2. Various interpretations

Since the early days scholars have differed about the meanings of this hadith. Ordinarily, it would be read as a claim that Ramaḍān and Dhu al-Ḥijjah are never twenty-nine day long rather they are always thirty-day months. This, however, is not true.

When Abū Dāwūd (d. 275/889) asked Ahmad bin Hanbal (d. 241/855) about this he replied, “I do not know what it is. We surely see them deficient.”[3] In another perhaps later report Ahmad bin Hanbal interpreted this hadith saying, “Ramaḍān and Dhu al-Ḥijjah will not both be decreased in the same year, if one of them is decreased, then the other one will be complete.”[4] Some said it mentioned the general happening, others said it was meant for the particular year in which the Prophet  (ﷺ) made this statement.[5] Still other scholars, however, interpreted it at variance with the superficial reading.
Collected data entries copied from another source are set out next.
-- pv_equiv track=rewrite | github.com/XyzHuy/-DL-Fine-tuning-coding-model | data/solution/Solution2189.py | houseOfCards
-- ===== SOURCE A (Python) =====
-- def houseOfCards(n: int) -> int:
--     # memoization dictionary to store the number of ways to build a house with a given number of cards and max base width
--     memo = {}
--
--     def dp(cards_left, max_base_width):
--         if (cards_left, max_base_width) in memo:
--             return memo[(cards_left, max_base_width)]
--
--         if cards_left < 0:
--             return 0
--
--         if cards_left == 0:
--             return 1
--
--         count = 0
--         # Try to place 1 to max_base_width triangles in the next row
--         for triangles in range(1, max_base_width):
--             # Cards needed for the current row
--             cards_needed = 2 * triangles + (triangles - 1)
--             if cards_needed > cards_left:
--                 break
--             # Recur for the remaining cards and reduced base width
--             count += dp(cards_left - cards_needed, triangles)
--
--         memo[(cards_left, max_base_width)] = count
--         return count
--
--     # Start with n cards and the maximum base width which is n//2 + 1 (since each triangle needs 2 cards and 1 horizontal card between them)
--     return dp(n, n // 2 + 1)
-- ===== SOURCE B (Python) =====
-- def houseOfCards(n: int) -> int:
--     # Subset-sum DP: each row of t triangles uses 3*t - 1 cards and row sizes are
--     # strictly decreasing, so the answer is the number of sets of distinct costs
--     # {3*t - 1 : t >= 1} summing to n.  1D knapsack over a fresh list per item.
--     if n < 0:
--         return 0
--     dp = [1] + [0] * n
--     for t in range(1, (n + 1) // 3 + 1):
--         c = 3 * t - 1
--         dp = [dp[s] + (dp[s - c] if s >= c else 0) for s in range(n + 1)]
--     return dp[n]
-- ===== Notes on version B (the rewrite author's own statement) =====
-- stated objective: faster
-- what changed: Replaced the memoized top-down recursion over (cards_left, max_base_width) states with a bottom-up 1D subset-sum knapsack over the distinct row costs 3t-1, since rows strictly decrease in size.
import Mathlib
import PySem

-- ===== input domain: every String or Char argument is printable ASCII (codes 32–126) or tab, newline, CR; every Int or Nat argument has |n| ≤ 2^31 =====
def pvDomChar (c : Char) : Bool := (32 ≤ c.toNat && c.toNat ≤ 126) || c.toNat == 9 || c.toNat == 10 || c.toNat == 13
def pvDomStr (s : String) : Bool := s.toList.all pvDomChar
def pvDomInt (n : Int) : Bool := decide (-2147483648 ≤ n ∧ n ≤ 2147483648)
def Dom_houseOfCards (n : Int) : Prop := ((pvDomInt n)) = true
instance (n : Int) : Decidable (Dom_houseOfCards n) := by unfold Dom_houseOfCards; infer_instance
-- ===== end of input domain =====

-- B replaces A's memoized two-parameter recursion by a bottom-up 1D subset-sum knapsack
-- over the distinct row costs 3t-1 (objective: faster).

-- ===== PORT A =====
-- A's memo dict only caches values of the pure inner function dp; it is dropped here
-- (value-preserving).  dp's `for triangles in range(1, max_base_width)` with `break`
-- becomes the inner loop `loopA` (j = triangles - 1), mutually recursive with dpA.
mutual
  def dpA (cards_left max_base_width : Int) : Int :=
    if cards_left < 0 then 0
    else if cards_left = 0 then 1
    else loopA cards_left max_base_width 0 0
  termination_by (cards_left.toNat, 1, 0)
  decreasing_by apply Prod.Lex.right; apply Prod.Lex.left; omega

  -- the loop body: triangles = 1 + j; break returns the accumulator
  def loopA (cards_left max_base_width : Int) (j : Nat) (count : Int) : Int :=
    if _h1 : 1 + (j : Int) < max_base_width then
      let triangles : Int := 1 + (j : Int)
      let cards_needed := 2 * triangles + (triangles - 1)
      if _h2 : cards_needed > cards_left then count
      else loopA cards_left max_base_width (j + 1)
             (count + dpA (cards_left - cards_needed) triangles)
    else count
  termination_by (cards_left.toNat, 0, (max_base_width - 1 - (j : Int)).toNat)
  decreasing_by
    all_goals first
      | (apply Prod.Lex.left; omega)
      | (apply Prod.Lex.right; apply Prod.Lex.left; omega)
      | (apply Prod.Lex.right; apply Prod.Lex.right; omega)
end

def houseOfCards (n : Int) : Int :=
  dpA n (PySem.Int.floordiv n 2 + 1)

-- ===== PORT B =====
-- one knapsack round: dp = [dp[s] + (dp[s-c] if s >= c else 0) for s in range(len(dp))]
def altStep (c : Nat) (dp : List Int) : List Int :=
  (List.range dp.length).map (fun s => dp.getD s 0 + if c ≤ s then dp.getD (s - c) 0 else 0)

def houseOfCards_alt (n : Int) : Int :=
  if n < 0 then 0
  else
    ((List.range ((n.toNat + 1) / 3)).foldl (fun dp i => altStep (3 * (i + 1) - 1) dp)
      (1 :: List.replicate n.toNat 0)).getD n.toNat 0

-- ===== PRECONDITION & SPEC =====
def Spec_houseOfCards (n : Int) (out : Int) : Prop := out = houseOfCards_alt n
instance (n : Int) (out : Int) : Decidable (Spec_houseOfCards n out) := by unfold Spec_houseOfCards; infer_instance

-- ===== CLAIM (what is proved, stated in full; the proofs are below) =====
def Claim_equal_houseOfCards : Prop := ∀ (n : Int), Dom_houseOfCards n → Spec_houseOfCards n (houseOfCards n)

-- ===== LEMMAS AND PROOFS =====

-- f k cl = number of subsets of the costs {3t-1 : 1 ≤ t ≤ k} summing to cl
def f : Nat → Int → Int
  | 0, cl => if cl = 0 then 1 else 0
  | k + 1, cl => f k cl + f k (cl - (3 * ((k : Int) + 1) - 1))

theorem f_neg : ∀ (k : Nat) (cl : Int), cl < 0 → f k cl = 0 := by
  intro k
  induction k with
  | zero => intro cl h; simp [f]; omega
  | succ m ih =>
      intro cl h
      have h2 : cl - (3 * ((m : Int) + 1) - 1) < 0 := by omega
      simp [f, ih cl h, ih _ h2]

theorem f_zero : ∀ (k : Nat), f k 0 = 1 := by
  intro k
  induction k with
  | zero => simp [f]
  | succ m ih =>
      have h2 : (0 : Int) - (3 * ((m : Int) + 1) - 1) < 0 := by omega
      rw [show f (m + 1) 0 = f m 0 + f m ((0 : Int) - (3 * ((m : Int) + 1) - 1)) from rfl,
          ih, f_neg _ _ h2]
      omega

theorem f_stab : ∀ (j k : Nat) (cl : Int), k ≤ j → cl < 3 * (k : Int) + 2 → f j cl = f k cl := by
  intro j
  induction j with
  | zero => intro k cl hk _; interval_cases k; rfl
  | succ m ih =>
      intro k cl hk hcl
      rcases Nat.lt_or_ge k (m + 1) with hlt | hge
      · have hkm : k ≤ m := by omega
        have h2 : cl - (3 * ((m : Int) + 1) - 1) < 0 := by
          have : (k : Int) ≤ (m : Int) := by exact_mod_cast hkm
          omega
        simp [f, f_neg _ _ h2, ih k cl hkm hcl]
      · have : k = m + 1 := by omega
        subst this; rfl

-- hsum cl m j = Σ_{t = j+1}^{m} f (t-1) (cl - (3t-1))
def hsum (cl : Int) (m j : Nat) : Int :=
  if _h : j < m then f j (cl - (3 * ((j : Int) + 1) - 1)) + hsum cl m (j + 1) else 0
termination_by m - j

theorem hsum_stop (cl : Int) (m j : Nat) (h : ¬ j < m) : hsum cl m j = 0 := by
  rw [hsum]; simp [h]

theorem hsum_step (cl : Int) (m j : Nat) (h : j < m) :
    hsum cl m j = f j (cl - (3 * ((j : Int) + 1) - 1)) + hsum cl m (j + 1) := by
  rw [hsum]; simp [h]

theorem hsum_zero (cl : Int) (m : Nat) : ∀ j : Nat, cl < 3 * (j : Int) + 2 → hsum cl m j = 0 := by
  intro j
  induction hd : m - j generalizing j with
  | zero => intro hcl; exact hsum_stop cl m j (by omega)
  | succ d ih =>
      intro hcl
      by_cases h : j < m
      · rw [hsum_step cl m j h]
        have h1 : cl - (3 * ((j : Int) + 1) - 1) < 0 := by omega
        rw [f_neg _ _ h1, ih (j + 1) (by omega) (by push_cast; omega)]; ring
      · exact hsum_stop cl m j h

theorem hsum_append (cl : Int) (m : Nat) :
    ∀ j, j ≤ m → hsum cl (m + 1) j = hsum cl m j + f m (cl - (3 * ((m : Int) + 1) - 1)) := by
  intro j
  induction hd : m - j generalizing j with
  | zero =>
      intro hj
      have hej : j = m := by omega
      rw [hej, hsum_step cl (m + 1) m (by omega), hsum_stop cl (m + 1) (m + 1) (by omega),
          hsum_stop cl m m (by omega)]
      ring
  | succ d ih =>
      intro hj
      have hjm : j < m := by omega
      rw [hsum_step cl (m + 1) j (by omega), hsum_step cl m j hjm,
          ih (j + 1) (by omega) (by omega)]
      ring

theorem f_eq_hsum (cl : Int) (hcl : 0 < cl) : ∀ m, f m cl = hsum cl m 0 := by
  intro m
  induction m with
  | zero =>
      rw [hsum_stop cl 0 0 (by omega)]
      simp [f]; omega
  | succ m ih =>
      rw [show f (m + 1) cl = f m cl + f m (cl - (3 * ((m : Int) + 1) - 1)) from rfl,
          ih, hsum_append cl m 0 (by omega)]

theorem loopA_eq (cl mbw : Int)
    (IH : ∀ cl', 0 ≤ cl' → cl' < cl → ∀ mbw', dpA cl' mbw' = f ((mbw' - 1).toNat) cl') :
    ∀ j acc, loopA cl mbw j acc = acc + hsum cl ((mbw - 1).toNat) j := by
  intro j
  induction hd : (mbw - 1 - (j : Int)).toNat generalizing j with
  | zero =>
      intro acc
      rw [loopA]
      have h1 : ¬ (1 + (j : Int) < mbw) := by omega
      rw [dif_neg h1, hsum_stop cl _ j (by omega)]
      ring
  | succ d ih =>
      intro acc
      rw [loopA]
      by_cases h1 : 1 + (j : Int) < mbw
      · rw [dif_pos h1]
        have hjm : j < (mbw - 1).toNat := by omega
        by_cases h2 : 2 * (1 + (j : Int)) + ((1 + (j : Int)) - 1) > cl
        · rw [dif_pos h2, hsum_zero cl _ j (by omega)]; ring
        · rw [dif_neg h2]
          have hc2 : (0 : Int) ≤ cl - (2 * (1 + (j : Int)) + ((1 + (j : Int)) - 1)) := by omega
          have hc3 : cl - (2 * (1 + (j : Int)) + ((1 + (j : Int)) - 1)) < cl := by omega
          rw [IH _ hc2 hc3 (1 + (j : Int)), ih (j + 1) (by push_cast; omega)]
          rw [hsum_step cl _ j hjm]
          have hcast : ((1 + (j : Int)) - 1).toNat = j := by omega
          have harg : cl - (2 * (1 + (j : Int)) + ((1 + (j : Int)) - 1))
              = cl - (3 * ((j : Int) + 1) - 1) := by ring
          rw [hcast, harg]
          ring
      · rw [dif_neg h1, hsum_stop cl _ j (by omega)]; ring

theorem dpA_eq_f : ∀ (k : Nat) (cl : Int), cl.toNat = k → 0 ≤ cl →
    ∀ mbw, dpA cl mbw = f ((mbw - 1).toNat) cl := by
  intro k
  induction k using Nat.strong_induction_on with
  | _ k IH =>
      intro cl hk hcl mbw
      rw [dpA]
      rcases lt_trichotomy cl 0 with h | h | h
      · omega
      · subst h; simp [f_zero]
      · rw [if_neg (by omega), if_neg (by omega)]
        have IH' : ∀ cl', 0 ≤ cl' → cl' < cl → ∀ mbw', dpA cl' mbw' = f ((mbw' - 1).toNat) cl' := by
          intro cl' h0 hlt mbw'
          exact IH cl'.toNat (by omega) cl' rfl h0 mbw'
        rw [loopA_eq cl mbw IH' 0 0, f_eq_hsum cl h]
        ring

-- B-side: the iterated knapsack rounds
def dpIter (n : Nat) : Nat → List Int
  | 0 => 1 :: List.replicate n 0
  | i + 1 => altStep (3 * (i + 1) - 1) (dpIter n i)

theorem foldl_eq_dpIter (n : Nat) : ∀ K,
    (List.range K).foldl (fun dp i => altStep (3 * (i + 1) - 1) dp) (1 :: List.replicate n 0)
      = dpIter n K := by
  intro K
  induction K with
  | zero => rfl
  | succ K ih => rw [List.range_succ, List.foldl_append, ih]; rfl

theorem len_dpIter (n : Nat) : ∀ i, (dpIter n i).length = n + 1 := by
  intro i
  induction i with
  | zero => simp [dpIter]
  | succ i ih => simp [dpIter, altStep, ih]

theorem getD_map_range' (L : Nat) (fn : Nat → Int) (s : Nat) (hs : s < L) :
    ((List.range L).map fn).getD s 0 = fn s := by
  rw [List.getD_eq_getElem?_getD]
  simp [hs]

theorem dpIter_inv (n : Nat) : ∀ i s, s ≤ n → (dpIter n i).getD s 0 = f i (s : Int) := by
  intro i
  induction i with
  | zero =>
      intro s hs
      cases s with
      | zero => simp [dpIter, f]
      | succ s => simp [dpIter, f]; omega
  | succ i ih =>
      intro s hs
      have hlen : (dpIter n i).length = n + 1 := len_dpIter n i
      rw [dpIter, altStep, hlen, getD_map_range' (n + 1) _ s (by omega)]
      rw [show f (i + 1) (s : Int) = f i (s : Int) + f i ((s : Int) - (3 * ((i : Int) + 1) - 1)) from rfl]
      rw [ih s hs]
      congr 1
      by_cases hc : 3 * (i + 1) - 1 ≤ s
      · rw [if_pos hc, ih (s - (3 * (i + 1) - 1)) (by omega)]
        congr 1
        push_cast [Nat.cast_sub hc]
        omega
      · rw [if_neg hc, f_neg i _ (by omega)]

-- ===== VERDICT (by name: the statement is the Claim_ definition above) =====
theorem houseOfCards_spec : Claim_equal_houseOfCards := by
  unfold Claim_equal_houseOfCards Spec_houseOfCards
  intro n _
  unfold houseOfCards houseOfCards_alt
  by_cases hn : n < 0
  · rw [if_pos hn, dpA, if_pos hn]
  · rw [if_neg hn]
    have h0 : 0 ≤ n := by omega
    have hfd : PySem.Int.floordiv n 2 = n / 2 := PySem.Int.floordiv_eq_ediv_of_pos (by omega)
    rw [dpA_eq_f n.toNat n rfl h0, hfd, foldl_eq_dpIter,
        dpIter_inv n.toNat ((n.toNat + 1) / 3) n.toNat (by omega)]
    have hcast : ((n.toNat : Nat) : Int) = n := by omega
    rw [hcast]
    exact f_stab ((n / 2 + 1 - 1).toNat) ((n.toNat + 1) / 3) n (by omega) (by omega)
Ahmad bin Hanbal’s contemporary and associate Isḥāq bin Rahawayh (d. 238/853) said, “Even if it was deficient (through a mistaken judgment regarding number of days), it was still complete (in terms of reward).”[6]

3. Establishing the meanings: No deficiency in reward

It is Isḥāq bin Rahawayh’s view that is more sound and in line with the wider significance of the hadith. In showing the strength of this opinion we shall build the case on a number of points.

3.1 Relation to the Purposes of Prophethood

It was not for the Prophet (ﷺ) to describe issues on meteorology and other such calculations.[7] Even if there is some reference to such phenomenon it is to bring out some point(s) on beliefs, jurisprudence, etiquette, or softening of the hearts. Undoubtedly, something the Prophet (ﷺ)  alluded to even by one of these ways must be true; however, understanding this point helps avoid taking meaning that could not have been intended by the Prophet  (ﷺ).

3.2 The Prophet himself fasted for twenty-nine days

It is evident that the Prophet  (ﷺ) did not mean these two months cannot be of twenty-nine days because in another report the Prophet (ﷺ) is himself reported to have said regarding Ramaḍān – the month of fasting;

صوموا لرؤيته وأفطروا لرؤيته، فإن غمي عليكم فأكملوا العدد

 Observe fast on sighting the new moon and break (fast) on sighting the new moon, but if the sky is cloudy for you, then complete the number (of thirty).[8]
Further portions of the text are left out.